Wednesday, 14 September 2016 18:13

Is There a Doctor in the House?

Written by 

I was called up from the Reserves to active duty to serve as a medical officer for Operation Desert Storm, during which I broke my back. I was transferred to Wilford Hall in San Antonio, TX and was placed at bed rest in a large 10- bed ward.

Every day, I waited for that moment or two when the surgical team would round on me. Afterward, the nurses would help wheel my bed down to the hallway where the pay phone was located.

Back then there were no cell phones, so I would pop in a bunch of quarters and call my wife. The first question out of her mouth was always this: “What did the doctor say?”

Notice it was always the doctor. Not the team of specialists. Not the Red team or Trauma team. Not the surrogate for the internist.

I realized how much it meant to me and my family to hear directly from my doctor; I needed that update from him every day.

I swore if I ever got back on my feet again after this back injury, I was going to round on my patients so that I would see them every single day they were in the hospital. I would also make it a point of stopping in to see them at dinner time when their families were most likely to be around so I could answer questions they might have.

After I got back on my feet, I kept my promise. I also encouraged someone in the family to always keep a notebook and to write down all the lab tests and studies that were being scheduled or performed so I could make sure to get the results for them.

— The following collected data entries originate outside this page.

-- pv_equiv track=rewrite | github.com/ahmetrasit/goat | app.py | organizeFileList
-- ===== SOURCE A (Python) =====
-- def organizeFileList(file_list):
--     organized_list = []
--     for parent in sorted(set([path.split('/')[0] for path in file_list])):
--         organized_list.append((f'<h5 class="mt-3"> {parent} </h5>', ''))
--         for file in [file for file in file_list if file.startswith(f'{parent}/')]:
--             #organized_list.append((file.split('/')[-1], file))
--             if file.startswith('original'):
--                 organized_list.append(('/'.join(file.split('/')[-2:]), file))
--             else:
--                 organized_list.append((file.split('/')[-1].replace('.json', ''), file))
--         organized_list.append(('', ''))
--     return organized_list
-- ===== SOURCE B (Python) =====
-- def _entry(file):
--     if file.startswith('original'):
--         return ('/'.join(file.split('/')[-2:]), file)
--     return (file.split('/')[-1].replace('.json', ''), file)
--
--
-- def organizeFileList(file_list):
--     groups = {}
--     for file in file_list:
--         parts = file.split('/')
--         parent = parts[0]
--         if parent not in groups:
--             groups[parent] = []
--         if len(parts) > 1:
--             groups[parent].append(_entry(file))
--     organized_list = []
--     for parent in sorted(groups):
--         organized_list.append((f'<h5 class="mt-3"> {parent} </h5>', ''))
--         organized_list += groups[parent]
--         organized_list.append(('', ''))
--     return organized_list
-- ===== Notes on version B (the rewrite author's own statement) =====
-- stated objective: faster
-- what changed: Replaces the per-parent rescan of the whole file list (sorted-set outer loop with an inner filter pass per parent) by a single pass that groups files into a dict keyed by first path segment, then emits the display tuples over the sorted keys.
import Mathlib
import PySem

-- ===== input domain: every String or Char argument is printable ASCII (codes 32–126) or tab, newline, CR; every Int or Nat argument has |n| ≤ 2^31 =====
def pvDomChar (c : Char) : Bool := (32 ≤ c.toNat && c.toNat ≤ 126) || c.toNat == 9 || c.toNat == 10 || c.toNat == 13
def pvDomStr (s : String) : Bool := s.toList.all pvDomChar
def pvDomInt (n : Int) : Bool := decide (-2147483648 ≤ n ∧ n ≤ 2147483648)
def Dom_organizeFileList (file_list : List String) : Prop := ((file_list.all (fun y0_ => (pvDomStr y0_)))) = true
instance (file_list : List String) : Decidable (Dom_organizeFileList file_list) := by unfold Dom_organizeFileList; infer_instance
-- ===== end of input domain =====

-- B replaces A's per-parent rescan of the whole list (quadratic) by one grouping pass
-- into a dict keyed by the first path segment, then emits the tuples over the sorted keys.

-- ===== PORT A =====
-- the f-string header  f'<h5 class="mt-3"> {parent} </h5>'
def pvHeader (parent : String) : String := "<h5 class=\"mt-3\"> " ++ parent ++ " </h5>"

-- the if/else producing one display tuple for a file (identical text in A and B).
-- file.split('/') with a non-empty separator never raises and never yields an empty
-- list, so the `.getD` defaults after split?/pyGet? are never taken.
def pvEntry (file : String) : String × String :=
  if PySem.Str.startswith file "original" then
    (PySem.Str.join "/" (PySem.List.slice ((PySem.Str.split? file "/").getD []) (some (-2)) none), file)
  else
    (PySem.Str.replace ((PySem.List.pyGet? ((PySem.Str.split? file "/").getD []) (-1)).getD "") ".json" "", file)

-- path.split('/')[0]
def pvParent (path : String) : String := ((PySem.Str.split? path "/").getD []).headD ""

def organizeFileList (file_list : List String) : List (String × String) :=
  (PySem.List.sorted (PySem.Set.ofList (file_list.map (fun path => pvParent path))) (fun x => x) false).foldl
    (fun acc parent =>
      ((file_list.filter (fun file => PySem.Str.startswith file (parent ++ "/"))).foldl
        (fun acc file => acc ++ [pvEntry file])
        (acc ++ [(pvHeader parent, "")])) ++ [("", "")])
    []

-- ===== PORT B =====
-- one iteration of B's grouping loop
def pvStepB (d : PySem.Dict String (List (String × String))) (file : String) :
    PySem.Dict String (List (String × String)) :=
  let parts := (PySem.Str.split? file "/").getD []
  let parent := parts.headD ""
  let d := if d.contains parent then d else d.insert parent []
  if 1 < parts.length then d.modify parent [] (fun l => l ++ [pvEntry file]) else d

def organizeFileList_alt (file_list : List String) : List (String × String) :=
  let groups := file_list.foldl pvStepB PySem.Dict.empty
  (PySem.List.sorted groups.keys (fun x => x) false).foldl
    (fun acc parent => ((acc ++ [(pvHeader parent, "")]) ++ groups.getD parent []) ++ [("", "")])
    []

-- ===== PRECONDITION & SPEC =====
def Spec_organizeFileList (file_list : List String) (out : List (String × String)) : Prop := out = organizeFileList_alt file_list
instance (file_list : List String) (out : List (String × String)) : Decidable (Spec_organizeFileList file_list out) := by unfold Spec_organizeFileList; infer_instance

-- ===== CLAIM (what is proved, stated in full; the proofs are below) =====
def Claim_equal_organizeFileList : Prop := ∀ (file_list : List String), Dom_organizeFileList file_list → Spec_organizeFileList file_list (organizeFileList file_list)

-- ===== LEMMAS AND PROOFS =====

-- split on '/' as a simple structural recursion
def pvPieces : List Char → List Char → List (List Char)
  | [], cur => [cur.reverse]
  | c :: rest, cur => if c = '/' then cur.reverse :: pvPieces rest [] else pvPieces rest (c :: cur)

lemma pv_go_eq (fuel : Nat) (l cur : List Char) (acc : List (List Char)) (h : l.length < fuel) :
    PySem.Chars.splitOn.go ['/'] fuel l cur acc = acc.reverse ++ pvPieces l cur := by
  induction fuel generalizing l cur acc with
  | zero => omega
  | succ f ih =>
    cases l with
    | nil => simp [PySem.Chars.splitOn.go, pvPieces]
    | cons c rest =>
      by_cases hc : c = '/'
      · subst hc
        rw [PySem.Chars.splitOn.go]
        simp only [List.isPrefixOf, BEq.rfl, Bool.true_and, if_pos, List.length_cons,
          List.length_nil, List.drop_succ_cons, List.drop_zero]
        rw [ih rest [] _ (by simpa using Nat.lt_of_succ_lt_succ h)]
        simp [pvPieces]
      · rw [PySem.Chars.splitOn.go]
        have hpre : List.isPrefixOf ['/'] (c :: rest) = false := by
          simp [List.isPrefixOf, Ne.symm hc]
        rw [hpre]
        simp only [if_false, Bool.false_eq_true]
        rw [ih rest (c :: cur) acc (by simpa using Nat.lt_of_succ_lt_succ h)]
        simp [pvPieces, hc]

lemma pv_splitOn_eq (cs : List Char) : PySem.Chars.splitOn cs ['/'] = pvPieces cs [] := by
  unfold PySem.Chars.splitOn
  simpa using pv_go_eq (cs.length + 1) cs [] [] (by omega)

lemma pvPieces_spec (l cur : List Char) :
    ∃ t, pvPieces l cur = (cur.reverse ++ l.takeWhile (· ≠ '/')) :: t ∧ (t = [] ↔ '/' ∉ l) := by
  induction l generalizing cur with
  | nil => exact ⟨[], by simp [pvPieces]⟩
  | cons c rest ih =>
    by_cases hc : c = '/'
    · subst hc
      obtain ⟨t, ht, _⟩ := ih ([] : List Char)
      refine ⟨pvPieces rest [], ?_, ?_⟩
      · simp [pvPieces]
      · rw [ht]; simp
    · obtain ⟨t, ht, hiff⟩ := ih (c :: cur)
      refine ⟨t, ?_, ?_⟩
      · rw [pvPieces, if_neg hc, ht]
        simp [List.takeWhile, hc]
      · rw [hiff]
        simp [Ne.symm hc]

-- the parts list file.split('/') at the String level
lemma pv_parts_eq (f : String) :
    (PySem.Str.split? f "/").getD [] = (pvPieces f.toList []).map String.ofList := by
  have h : ("/" : String).toList = ['/'] := rfl
  simp [PySem.Str.split?, PySem.Chars.split?, h, pv_splitOn_eq]

lemma pv_parent_eq (f : String) : pvParent f = String.ofList (f.toList.takeWhile (· ≠ '/')) := by
  obtain ⟨t, ht, _⟩ := pvPieces_spec f.toList []
  simp [pvParent, pv_parts_eq, ht]

lemma pv_parent_toList (f : String) : (pvParent f).toList = f.toList.takeWhile (· ≠ '/') := by
  rw [pv_parent_eq, String.toList_ofList]

lemma pv_parent_no_slash (f : String) : '/' ∉ (pvParent f).toList := by
  rw [pv_parent_toList]
  intro hmem
  have := List.mem_takeWhile_imp hmem
  simp at this

lemma pv_parts_len (f : String) :
    1 < ((PySem.Str.split? f "/").getD []).length ↔ '/' ∈ f.toList := by
  obtain ⟨t, ht, hiff⟩ := pvPieces_spec f.toList []
  rw [pv_parts_eq, ht]
  simp only [List.map_cons, List.length_cons, List.length_map]
  constructor
  · intro h
    by_contra hn
    have : t = [] := hiff.mpr hn
    simp [this] at h
  · intro h
    have : t ≠ [] := fun he => (hiff.mp he) h
    have : 0 < t.length := List.length_pos_iff.mpr this
    omega

-- head of a non-empty dropWhile fails the predicate (no such named lemma found by search)
lemma pv_dropWhile_head_false (p : Char → Bool) (cs : List Char) (d : Char) (tl : List Char)
    (h : cs.dropWhile p = d :: tl) : p d = false := by
  induction cs with
  | nil => simp at h
  | cons c rest ih =>
    rw [List.dropWhile_cons] at h
    split at h
    · exact ih h
    · rename_i hc; cases h; simpa using hc

lemma pv_prefix_iff (p cs : List Char) (hp : '/' ∉ p) :
    p ++ ['/'] <+: cs ↔ cs.takeWhile (· ≠ '/') = p ∧ '/' ∈ cs := by
  constructor
  · rintro ⟨rest, rfl⟩
    have hl : (p ++ ['/'] ++ rest) = p ++ '/' :: rest := by simp
    rw [hl]
    constructor
    · clear hl
      induction p with
      | nil => simp
      | cons a q ihq =>
        have ha : a ≠ '/' := fun h => hp (h ▸ List.mem_cons_self)
        have hq : '/' ∉ q := fun h => hp (List.mem_cons_of_mem _ h)
        simp only [List.cons_append, List.takeWhile_cons, ne_eq, ha, not_false_eq_true,
          decide_true, ihq hq]
        simp
    · simp
  · rintro ⟨htw, hmem⟩
    have hne : cs.dropWhile (· ≠ '/') ≠ [] := by
      intro he
      have := List.takeWhile_append_dropWhile (p := fun c => decide (c ≠ '/')) (l := cs)
      rw [he, List.append_nil] at this
      rw [← this] at hmem
      have := List.mem_takeWhile_imp hmem
      simp at this
    obtain ⟨d, tl, hdt⟩ : ∃ d tl, cs.dropWhile (· ≠ '/') = d :: tl := by
      cases hcase : cs.dropWhile (· ≠ '/') with
      | nil => exact absurd hcase hne
      | cons d tl => exact ⟨d, tl, rfl⟩
    have hd : d = '/' := by simpa using pv_dropWhile_head_false _ _ _ _ hdt
    refine ⟨tl, ?_⟩
    have hsplit := List.takeWhile_append_dropWhile (p := fun c => decide (c ≠ '/')) (l := cs)
    rw [← hsplit, htw, hdt, hd]
    simp

-- A's filter test, characterised by B's grouping key and slash test
lemma pv_filter_iff (p f : String) (hp : '/' ∉ p.toList) :
    PySem.Str.startswith f (p ++ "/") = true ↔
      (pvParent f = p ∧ 1 < ((PySem.Str.split? f "/").getD []).length) := by
  rw [PySem.Str.startswith_eq, PySem.Chars.startswith_iff, String.toList_append]
  have h : ("/" : String).toList = ['/'] := rfl
  rw [h, pv_prefix_iff _ _ hp, pv_parts_len]
  constructor
  · rintro ⟨htw, hmem⟩
    refine ⟨?_, hmem⟩
    rw [← String.toList_inj, pv_parent_toList, htw]
  · rintro ⟨hk, hmem⟩
    refine ⟨?_, hmem⟩
    rw [← pv_parent_toList, hk]

lemma pv_keys_step (d : PySem.Dict String (List (String × String))) (f : String) :
    (pvStepB d f).keys = PySem.Set.add d.keys (pvParent f) := by
  have hparent : ((PySem.Str.split? f "/").getD []).headD "" = pvParent f := rfl
  have hbasekeys : (if d.contains (pvParent f) then d else d.insert (pvParent f) []).keys
      = PySem.Set.add d.keys (pvParent f) := by
    by_cases hc : d.contains (pvParent f)
    · have hmem : pvParent f ∈ d.keys := (PySem.Dict.contains_iff_mem_keys d _).mp hc
      simp [hc, PySem.Set.add, PySem.Set.contains, hmem]
    · have hc' : d.contains (pvParent f) = false := by simpa using hc
      have hmem : pvParent f ∉ d.keys := fun h => hc ((PySem.Dict.contains_iff_mem_keys d _).mpr h)
      rw [if_neg hc, PySem.Dict.keys_insert_of_not_contains d _ hc']
      simp [PySem.Set.add, PySem.Set.contains, hmem]
  have hcont : (if d.contains (pvParent f) then d
      else d.insert (pvParent f) []).contains (pvParent f) = true := by
    by_cases hc : d.contains (pvParent f)
    · simp [hc]
    · simp [hc, PySem.Dict.contains_insert_self]
  simp only [pvStepB]
  rw [hparent]
  split
  · rw [PySem.Dict.keys_modify, PySem.Dict.keys_insert_of_contains _ _ hcont, hbasekeys]
  · exact hbasekeys

lemma pv_keys_fold (l : List String) (d : PySem.Dict String (List (String × String))) :
    (l.foldl pvStepB d).keys = (l.map pvParent).foldl PySem.Set.add d.keys := by
  induction l generalizing d with
  | nil => rfl
  | cons f rest ih => simp [List.foldl_cons, ih, pv_keys_step]

lemma pv_getD_step (d : PySem.Dict String (List (String × String))) (f p : String)
    (hp : '/' ∉ p.toList) :
    (pvStepB d f).getD p [] =
      d.getD p [] ++ (if PySem.Str.startswith f (p ++ "/") then [pvEntry f] else []) := by
  have hparent : ((PySem.Str.split? f "/").getD []).headD "" = pvParent f := rfl
  have hbase : (if d.contains (pvParent f) then d else d.insert (pvParent f) []).getD p [] =
      d.getD p [] := by
    split
    · rfl
    · rename_i hc
      have hc' : d.contains (pvParent f) = false := by simpa using hc
      by_cases hpk : p = pvParent f
      · subst hpk
        rw [PySem.Dict.getD_insert_self, PySem.Dict.getD_of_not_contains d _ hc']
      · exact PySem.Dict.getD_insert_of_ne _ _ _ hpk
  by_cases hsw : PySem.Str.startswith f (p ++ "/") = true
  · obtain ⟨hk, hlen⟩ := (pv_filter_iff p f hp).mp hsw
    simp only [pvStepB]
    rw [hparent, if_pos hlen, hsw, if_pos rfl, hk, PySem.Dict.getD_modify_self, hbase.symm, hk]
  · rw [if_neg hsw, List.append_nil]
    simp only [pvStepB]
    rw [hparent]
    have hnot := fun h => hsw ((pv_filter_iff p f hp).mpr h)
    by_cases hlen : 1 < ((PySem.Str.split? f "/").getD []).length
    · have hpk : p ≠ pvParent f := fun he => hnot ⟨he.symm, hlen⟩
      rw [if_pos hlen, PySem.Dict.getD_modify_of_ne _ _ _ hpk, hbase]
    · rw [if_neg hlen, hbase]

lemma pv_getD_fold (l : List String) (d : PySem.Dict String (List (String × String)))
    (p : String) (hp : '/' ∉ p.toList) :
    (l.foldl pvStepB d).getD p [] =
      d.getD p [] ++ (l.filter (fun f => PySem.Str.startswith f (p ++ "/"))).map pvEntry := by
  induction l generalizing d with
  | nil => simp
  | cons f rest ih =>
    rw [List.foldl_cons, ih, pv_getD_step d f p hp, List.filter_cons]
    split <;> rename_i h <;> simp_all

-- ===== VERDICT (by name: the statement is the Claim_ definition above) =====
theorem organizeFileList_spec : Claim_equal_organizeFileList := by
  intro file_list _
  unfold Spec_organizeFileList organizeFileList organizeFileList_alt
  have hkeys : (file_list.foldl pvStepB PySem.Dict.empty).keys =
      PySem.Set.ofList (file_list.map (fun path => pvParent path)) := by
    rw [pv_keys_fold, PySem.Dict.keys_empty, PySem.Set.ofList_eq_foldl]
  simp only [hkeys]
  simp only [PySem.List.foldl_append_singleton_eq_map, List.append_assoc]
  rw [PySem.List.foldl_append_eq_flatMap
      (g := fun parent => [(pvHeader parent, "")] ++
        ((file_list.filter (fun file => PySem.Str.startswith file (parent ++ "/"))).map pvEntry
          ++ [("", "")])),
    PySem.List.foldl_append_eq_flatMap
      (g := fun parent => [(pvHeader parent, "")] ++
        ((file_list.foldl pvStepB PySem.Dict.empty).getD parent [] ++ [("", "")]))]
  simp only [List.nil_append]
  refine List.flatMap_congr ?_
  intro p hmemsorted
  have hmem : p ∈ file_list.map (fun path => pvParent path) := by
    have h1 := (PySem.List.sorted_perm
      (PySem.Set.ofList (file_list.map (fun path => pvParent path))) (fun x => x) false).mem_iff.mp
      hmemsorted
    exact (PySem.Set.mem_ofList _ _).mp h1
  obtain ⟨g, _, hg⟩ := List.mem_map.mp hmem
  have hp : '/' ∉ p.toList := hg ▸ pv_parent_no_slash g
  rw [pv_getD_fold file_list PySem.Dict.empty p hp, PySem.Dict.getD_empty, List.nil_append]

It is too easy in this day and age to cut the patient up into pieces, both bureaucratically and by organ system. Nine times out of ten when I ask a patient on rounds who is his or her surgeon, they tell me they belong to the Blue team but don’t know any specific surgeon’s name!

So, it’s time to return to old-style medicine where the patient knows there is one doctor with whom the buck stops. One doctor who all the consults call.

I know we have all kinds of systems of intensivists and hospitalist, etc. But what’s the point if the patient thinks his medical care is in the hands of a hapless, faceless, nameless committee?

It’s time to make sure patients know who their doctor in the house is.